Duck DNS will point a DNS (sub domains of duckdns.org) to an IP of your choice. DDNS is a handy way for you to refer to a serverouter with an easily rememberable name for situations when the server's ip address will likely change. Suggested by xgnarf, who finds it "so much better for the free tier of noip—no 30-day nag to keep your host up."
Joe Sandbox detects and analyzes potential malicious files and URLs on Windows, Android, Mac OS, Linux and iOS for suspicious activities. It performs deep malware analysis and generates comprehensive and detailed reports. The Community Edition of Joe Sandbox Cloud allows you to run a maximum of 6 analyses per month, 3 per day on Windows, Linux and Android with limited analysis output. This one is from dangibbons94, who wanted to "share this cool service ... for malware analysis. I usually use Virus total for URL scanning, but this goes a lot more in depth. I just used basic analysis, which is free and enough for my needs."
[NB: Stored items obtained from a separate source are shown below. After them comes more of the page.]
-- pv_equiv track=rewrite | github.com/xlmohan/python | dsa/BigOnotation_5forloops.py | five_for_loops
-- ===== SOURCE A (Python) =====
-- def five_for_loops(n):
--     count = 0
--     for i in range(n):          # O(n)
--         for j in range(n):      # O(n)
--             for k in range(n):  # O(n)
--                 for l in range(n):  # O(n)
--                     for m in range(n):  # O(n)
--                         count += 1      # O(1)
--     return count                # Overall: O(n^5)
-- ===== SOURCE B (Python) =====
-- def five_for_loops(n):
--     return max(n, 0) ** 5
-- ===== Notes on version B (the rewrite author's own statement) =====
-- stated objective: faster
-- what changed: Replaced the five nested counting loops by the closed form max(n,0)**5.
import Mathlib
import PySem

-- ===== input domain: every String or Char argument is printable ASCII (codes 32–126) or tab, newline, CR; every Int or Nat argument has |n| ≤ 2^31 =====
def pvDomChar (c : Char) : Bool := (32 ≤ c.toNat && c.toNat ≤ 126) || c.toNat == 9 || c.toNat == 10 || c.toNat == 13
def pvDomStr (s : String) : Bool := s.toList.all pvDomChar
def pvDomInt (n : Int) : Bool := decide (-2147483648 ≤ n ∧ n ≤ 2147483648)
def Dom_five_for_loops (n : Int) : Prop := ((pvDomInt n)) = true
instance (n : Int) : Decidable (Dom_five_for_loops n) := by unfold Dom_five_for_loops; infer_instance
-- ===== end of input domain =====

-- B replaces the five nested counting loops by the closed form max(n,0)^5 (O(1) instead of O(n^5)).

-- ===== PORT A =====
def five_for_loops (n : Int) : Int :=
  (PySem.List.pyRange 0 n 1).foldl (fun count _i =>
    (PySem.List.pyRange 0 n 1).foldl (fun count _j =>
      (PySem.List.pyRange 0 n 1).foldl (fun count _k =>
        (PySem.List.pyRange 0 n 1).foldl (fun count _l =>
          (PySem.List.pyRange 0 n 1).foldl (fun count _m =>
            count + 1) count) count) count) count) 0

-- ===== PORT B =====
def five_for_loops_alt (n : Int) : Int := (max n 0) ^ 5

-- ===== PRECONDITION & SPEC =====
def Spec_five_for_loops (n : Int) (out : Int) : Prop := out = five_for_loops_alt n
instance (n : Int) (out : Int) : Decidable (Spec_five_for_loops n out) := by unfold Spec_five_for_loops; infer_instance

-- ===== CLAIM (what is proved, stated in full; the proofs are below) =====
def Claim_equal_five_for_loops : Prop := ∀ (n : Int), Dom_five_for_loops n → Spec_five_for_loops n (five_for_loops n)

-- ===== LEMMAS AND PROOFS =====

-- a fold whose step always adds the constant d adds length * d in total
theorem pv_foldl_add_const {α : Type} (d : Int) (g : Int → α → Int)
    (h : ∀ c x, g c x = c + d) : ∀ (l : List α) (c : Int), l.foldl g c = c + l.length * d := by
  intro l
  induction l with
  | nil => intro c; simp
  | cons a t ih => intro c; simp [List.foldl, h, ih, add_mul]; ring

theorem five_for_loops_eq_pow (n : Int) :
    five_for_loops n = ((PySem.List.pyRange 0 n 1).length : Int) ^ 5 := by
  unfold five_for_loops
  set L := PySem.List.pyRange 0 n 1 with hL
  set len : Int := (L.length : Int) with hlen
  rw [pv_foldl_add_const (len ^ 4) _ (fun c x => by
    rw [pv_foldl_add_const (len ^ 3) _ (fun c x => by
      rw [pv_foldl_add_const (len ^ 2) _ (fun c x => by
        rw [pv_foldl_add_const len _ (fun c x => by
          rw [pv_foldl_add_const 1 _ (fun c x => rfl)]
          simp [← hlen]) ]
        ring_nf
        rw [sq]) ]
      ring) ]
    ring) ]
  ring

-- ===== VERDICT (by name: the statement is the Claim_ definition above) =====
theorem five_for_loops_spec : Claim_equal_five_for_loops := by
  intro n _
  unfold Spec_five_for_loops five_for_loops_alt
  rw [five_for_loops_eq_pow, PySem.List.length_pyRange_one]
  have : ((n - 0).toNat : Int) = max n 0 := by
    rw [Int.toNat_eq_max]; ring_nf
  rw [this]
-- pv_equiv track=rewrite | github.com/philippmstecher-code/RDT | src/tiny_imagenet_hierarchy.py | get_superclass_groups
-- ===== SOURCE A (Python) =====
-- from typing import Dict, List
--
-- def get_superclass_groups(
--     superclass_map: Dict[int, str],
-- ) -> Dict[str, List[int]]:
--     """Group class indices by their superclass."""
--     groups: Dict[str, List[int]] = {}
--     for class_idx, superclass_name in superclass_map.items():
--         groups.setdefault(superclass_name, []).append(class_idx)
--     for key in groups:
--         groups[key].sort()
--     return groups
-- ===== SOURCE B (Python) =====
-- from typing import Dict, List
--
--
-- def get_superclass_groups(
--     superclass_map: Dict[int, str],
-- ) -> Dict[str, List[int]]:
--     """Group class indices by their superclass."""
--     order = list(dict.fromkeys(superclass_map.values()))
--     idxs = sorted(superclass_map)
--     return {name: [i for i in idxs if superclass_map[i] == name] for name in order}
-- ===== Notes on version B (the rewrite author's own statement) =====
-- stated objective: alternative
-- what changed: Instead of appending into buckets and then sorting every bucket, B sorts the key list once and builds each superclass group by filtering the sorted keys per name, so no per-bucket sort remains.
import Mathlib
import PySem

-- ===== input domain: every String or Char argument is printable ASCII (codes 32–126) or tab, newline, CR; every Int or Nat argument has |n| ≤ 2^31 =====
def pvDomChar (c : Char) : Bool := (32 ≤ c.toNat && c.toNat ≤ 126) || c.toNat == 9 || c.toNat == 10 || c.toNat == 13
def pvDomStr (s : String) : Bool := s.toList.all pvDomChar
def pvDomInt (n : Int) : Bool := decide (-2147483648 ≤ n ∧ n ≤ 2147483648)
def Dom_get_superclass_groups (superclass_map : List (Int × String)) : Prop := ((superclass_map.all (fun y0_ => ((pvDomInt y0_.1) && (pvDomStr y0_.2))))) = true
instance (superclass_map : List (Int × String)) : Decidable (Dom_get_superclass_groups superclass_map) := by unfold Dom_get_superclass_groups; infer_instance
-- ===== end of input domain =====

-- B replaces A's "append into buckets, then sort every bucket" by one sort of the key list
-- followed by a per-name filter of that sorted list (objective: alternative decomposition).


-- ===== PORT A =====
-- groups: Dict[str, List[int]]; setdefault(name, []).append(idx) ≡ modify name [] (· ++ [idx]);
-- the second loop sorts each bucket in place (key order unchanged); the dict is returned as its items list.
def get_superclass_groups (superclass_map : List (Int × String)) : List (String × List Int) :=
  (superclass_map.foldl
      (fun (g : PySem.Dict String (List Int)) p => g.modify p.2 [] (fun l => l ++ [p.1]))
      PySem.Dict.empty).items.map
    (fun q => (q.1, PySem.List.sorted q.2 (fun x => x) false))

-- ===== PORT B =====
-- order = list(dict.fromkeys(values)); idxs = sorted(keys);
-- {name: [i for i in idxs if superclass_map[i] == name] for name in order}.
-- superclass_map[i] is ported with .getD "" — exact here since every i in idxs is a key of the map.
def get_superclass_groups_alt (superclass_map : List (Int × String)) : List (String × List Int) :=
  (PySem.List.dedup (superclass_map.map (fun p => p.2))).map (fun name =>
    (name, (PySem.List.sorted (superclass_map.map (fun p => p.1)) (fun x => x) false).filter
      (fun i => ((PySem.Dict.mk superclass_map).get? i).getD "" == name)))

-- ===== PRECONDITION & SPEC =====
-- Pre_ excludes association lists with duplicate integer keys: they do not represent any Python
-- dict (A's parameter type), so no Python input is excluded.
def Pre_get_superclass_groups (superclass_map : List (Int × String)) : Prop :=
  (superclass_map.map (fun p => p.1)).Nodup
instance (superclass_map : List (Int × String)) : Decidable (Pre_get_superclass_groups superclass_map) := by unfold Pre_get_superclass_groups; infer_instance
def pvWitness_get_superclass_groups : (List (Int × String)) := [(2, "b"), (0, "a"), (1, "b")]
def Spec_get_superclass_groups (superclass_map : List (Int × String)) (out : List (String × List Int)) : Prop := out = get_superclass_groups_alt superclass_map
instance (superclass_map : List (Int × String)) (out : List (String × List Int)) : Decidable (Spec_get_superclass_groups superclass_map out) := by unfold Spec_get_superclass_groups; infer_instance

-- ===== CLAIM (what is proved, stated in full; the proofs are below) =====
def Claim_equal_get_superclass_groups : Prop := ∀ (superclass_map : List (Int × String)), Dom_get_superclass_groups superclass_map → Pre_get_superclass_groups superclass_map → Spec_get_superclass_groups superclass_map (get_superclass_groups superclass_map)


-- ===== LEMMAS AND PROOFS =====

-- On a map with distinct keys, looking up the key of an entry returns that entry's value.
theorem pv_lookup_of_mem (m : List (Int × String)) (p : Int × String)
    (hp : p ∈ m) (hnd : (m.map (fun p => p.1)).Nodup) :
    (PySem.Dict.mk m).get? p.1 = some p.2 := by
  apply PySem.Dict.get?_of_mem_items (d := PySem.Dict.mk m)
  · exact hp
  · simpa [PySem.Dict.keys, PySem.Dict.items] using hnd

-- Per-name bucket equality: A's sorted bucket = B's filter of the sorted key list.
theorem pv_bucket (m : List (Int × String)) (nm : String)
    (hnd : (m.map (fun p => p.1)).Nodup) :
    PySem.List.sorted ((m.filter (fun p => p.2 == nm)).map (fun p => p.1)) (fun x => x) false
      = (PySem.List.sorted (m.map (fun p => p.1)) (fun x => x) false).filter
          (fun i => ((PySem.Dict.mk m).get? i).getD "" == nm) := by
  set q : Int → Bool := fun i => ((PySem.Dict.mk m).get? i).getD "" == nm with hq
  have hfilter : (m.map (fun p => p.1)).filter q = (m.filter (fun p => p.2 == nm)).map (fun p => p.1) := by
    rw [List.filter_map]
    congr 1
    apply List.filter_congr
    intro p hp
    simp [hq, Function.comp, pv_lookup_of_mem m p hp hnd]
  have hperm : ((PySem.List.sorted (m.map (fun p => p.1)) (fun x => x) false).filter q).Perm
      ((m.filter (fun p => p.2 == nm)).map (fun p => p.1)) := by
    rw [← hfilter]
    exact (PySem.List.sorted_perm _ _ _).filter q
  have hpw : ((PySem.List.sorted (m.map (fun p => p.1)) (fun x => x) false).filter q).Pairwise
      (fun a b => (fun x => (x : Int)) a < (fun x => x) b) := by
    have hle := PySem.List.sorted_pairwise (xs := m.map (fun p => p.1)) (key := fun x => x)
    have hnd' : (PySem.List.sorted (m.map (fun p => p.1)) (fun x => x) false).Nodup :=
      (PySem.List.sorted_perm _ _ _).nodup_iff.mpr hnd
    have hlt : (PySem.List.sorted (m.map (fun p => p.1)) (fun x => x) false).Pairwise
        (fun a b => a < b) := (hle.and hnd').imp (fun {a b} h => lt_of_le_of_ne h.1 h.2)
    exact hlt.filter q
  exact PySem.List.sorted_eq_of_perm_of_pairwise_lt _ _ _ hperm hpw

-- ===== VERDICT (by name: the statement is the Claim_ definition above) =====
theorem get_superclass_groups_spec : Claim_equal_get_superclass_groups := by
  intro m _ hnd
  unfold Spec_get_superclass_groups get_superclass_groups get_superclass_groups_alt
  -- rewrite A's fold over pairs as a fold over the swapped pairs, to use the grouping lemmas
  have hsw : m.foldl (fun (g : PySem.Dict String (List Int)) p => g.modify p.2 [] (fun l => l ++ [p.1])) PySem.Dict.empty
      = (m.map (fun p => (p.2, p.1))).foldl (fun g p => g.modify p.1 [] (fun l => l ++ [p.2])) PySem.Dict.empty := by
    rw [List.foldl_map]
  rw [hsw]
  set sw := m.map (fun p => ((p.2 : String), (p.1 : Int))) with hswdef
  set G := sw.foldl (fun (g : PySem.Dict String (List Int)) p => g.modify p.1 [] (fun l => l ++ [p.2])) PySem.Dict.empty with hG
  have hndk : G.keys.Nodup := by
    rw [hG]
    exact PySem.Dict.nodup_keys_foldl_modify_key sw (fun p => p.1) [] (fun _ p l => l ++ [p.2]) PySem.Dict.empty PySem.Dict.nodup_keys_empty
  have hkeys : G.keys = PySem.List.dedup (m.map (fun p => p.2)) := by
    rw [hG, PySem.Dict.keys_foldl_modify_key sw (fun p => p.1) [] (fun _ p l => l ++ [p.2])]
    simp [PySem.Set.update, PySem.Dict.keys_empty, hswdef, List.map_map, Function.comp_def,
      PySem.List.dedup_eq_ofList, PySem.Set.ofList_eq_foldl]
  rw [PySem.Dict.items_eq_map_keys G hndk [], hkeys, List.map_map]
  apply List.map_congr_left
  intro nm _
  simp only [Function.comp]
  have hgetD : G.getD nm [] = (sw.filter (fun p => p.1 == nm)).map (fun p => p.2) := by
    rw [hG]
    simpa [PySem.Dict.getD_empty] using
      (PySem.Dict.getD_foldl_modify_append sw PySem.Dict.empty nm)
  have hswf : (sw.filter (fun p => p.1 == nm)).map (fun p => p.2)
      = (m.filter (fun p => p.2 == nm)).map (fun p => p.1) := by
    rw [hswdef, List.filter_map, List.map_map]
    simp [Function.comp_def]
  rw [hgetD, hswf, pv_bucket m nm hnd]
-- pv_equiv track=rewrite | github.com/Trunghieuu0910/DATN | src/utils/list_dict_utils.py | merge_logs
-- ===== SOURCE A (Python) =====
-- import copy
--
-- def merge_logs(logs_dict: dict, default_value=None):
--     keys = set()
--     for logs in logs_dict.values():
--         keys.update(logs.keys())
--     keys = sorted(list(keys))
--
--     data = {}
--     values = {name: default_value for name in logs_dict}
--     for key in keys:
--         for name, logs in logs_dict.items():
--             values[name] = logs.get(key, values[name])
--         data[key] = copy.deepcopy(values)
--
--     return data
-- ===== SOURCE B (Python) =====
-- def merge_logs(logs_dict: dict, default_value=None):
--     # Two-pass shape: first forward-fill a per-name column over the sorted key
--     # union, then assemble one snapshot dict per key from the columns.
--     keys = sorted({k for logs in logs_dict.values() for k in logs})
--     filled = {}
--     for name, logs in logs_dict.items():
--         cur = default_value
--         col = []
--         for key in keys:
--             cur = logs.get(key, cur)
--             col.append(cur)
--         filled[name] = col
--     return {key: {name: filled[name][i] for name in logs_dict}
--             for i, key in enumerate(keys)}
-- ===== Notes on version B (the rewrite author's own statement) =====
-- stated objective: alternative
-- what changed: A interleaves one running values-dict that is mutated and deep-copied once per sorted key; B first builds a per-name forward-filled column over the sorted key union and then assembles each key's snapshot by indexing the columns (index-build-then-assemble, no running dict, no deepcopy).
import Mathlib
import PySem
Hybrid Analysis is a malware analysis service that detects and analyzes unknown threats for the community. This one was suggested by compupheonix, who adds that it "gets you super detailed reports... it's about the most fleshed out and detailed one I can find."
JustBeamIt is a file-transfer service that allows you to send files of any size via a peer-to-peer streaming model. Simply drag and drop your file and specify the recipient's email address. They will then receive a link that will trigger the download directly from your computer, so the file does not have to be uploaded to the service itself. The link is good for one download and expires after 10 minutes. Thanks to cooljacob204sfw for the recommendation!
ShieldsUP is a quick but powerful internet security checkup and information service. It was created by security researcher Steve Gibson to scan ports and let you know which ones have been opened through your firewalls or NAT routers.
Firefox Send is an encrypted file transfer service that allows you to share files up to 2.5GB from any browser or an Android app. Uses end-to-end encryption to keep data secure and offers security controls you can set. You can determine when your file link expires, the number of downloads, and whether to add a password. Your recipient receives a link to download the file, and they don’t need a Firefox account. This one comes from DePingus, who appreciates the focus on privacy. "They have E2E, expiring links, and a clear privacy policy."
Free DNS is a service where programmers share domain names with one another at no cost. Offers free hosting as well as dynamic DNS, static DNS, subdomain and domain hosting. They can host your domain's DNS as well as allowing you to register hostnames from domains they're hosting already. If you don't have a domain, you can sign up for a free account and create up to 5 subdomains off the domains others have contributed and point these hosts anywhere on the Internet. Thanks to 0x000000000000004C (yes, that's a username) for the suggestion!
ANY.RUN is an interactive malware analysis service for dynamic and static research of the majority of threats in any environment. It can provide a convenient in-depth analysis of new, unidentified malicious objects and help with the investigation of incidents. ImAshtonTurner appreciates it as "a great sandbox tool for viewing malware, etc."
Plik is a scalable, temporary file upload system similar to wetransfer that is written in golang. Thanks go to I_eat_Narwhals for this one!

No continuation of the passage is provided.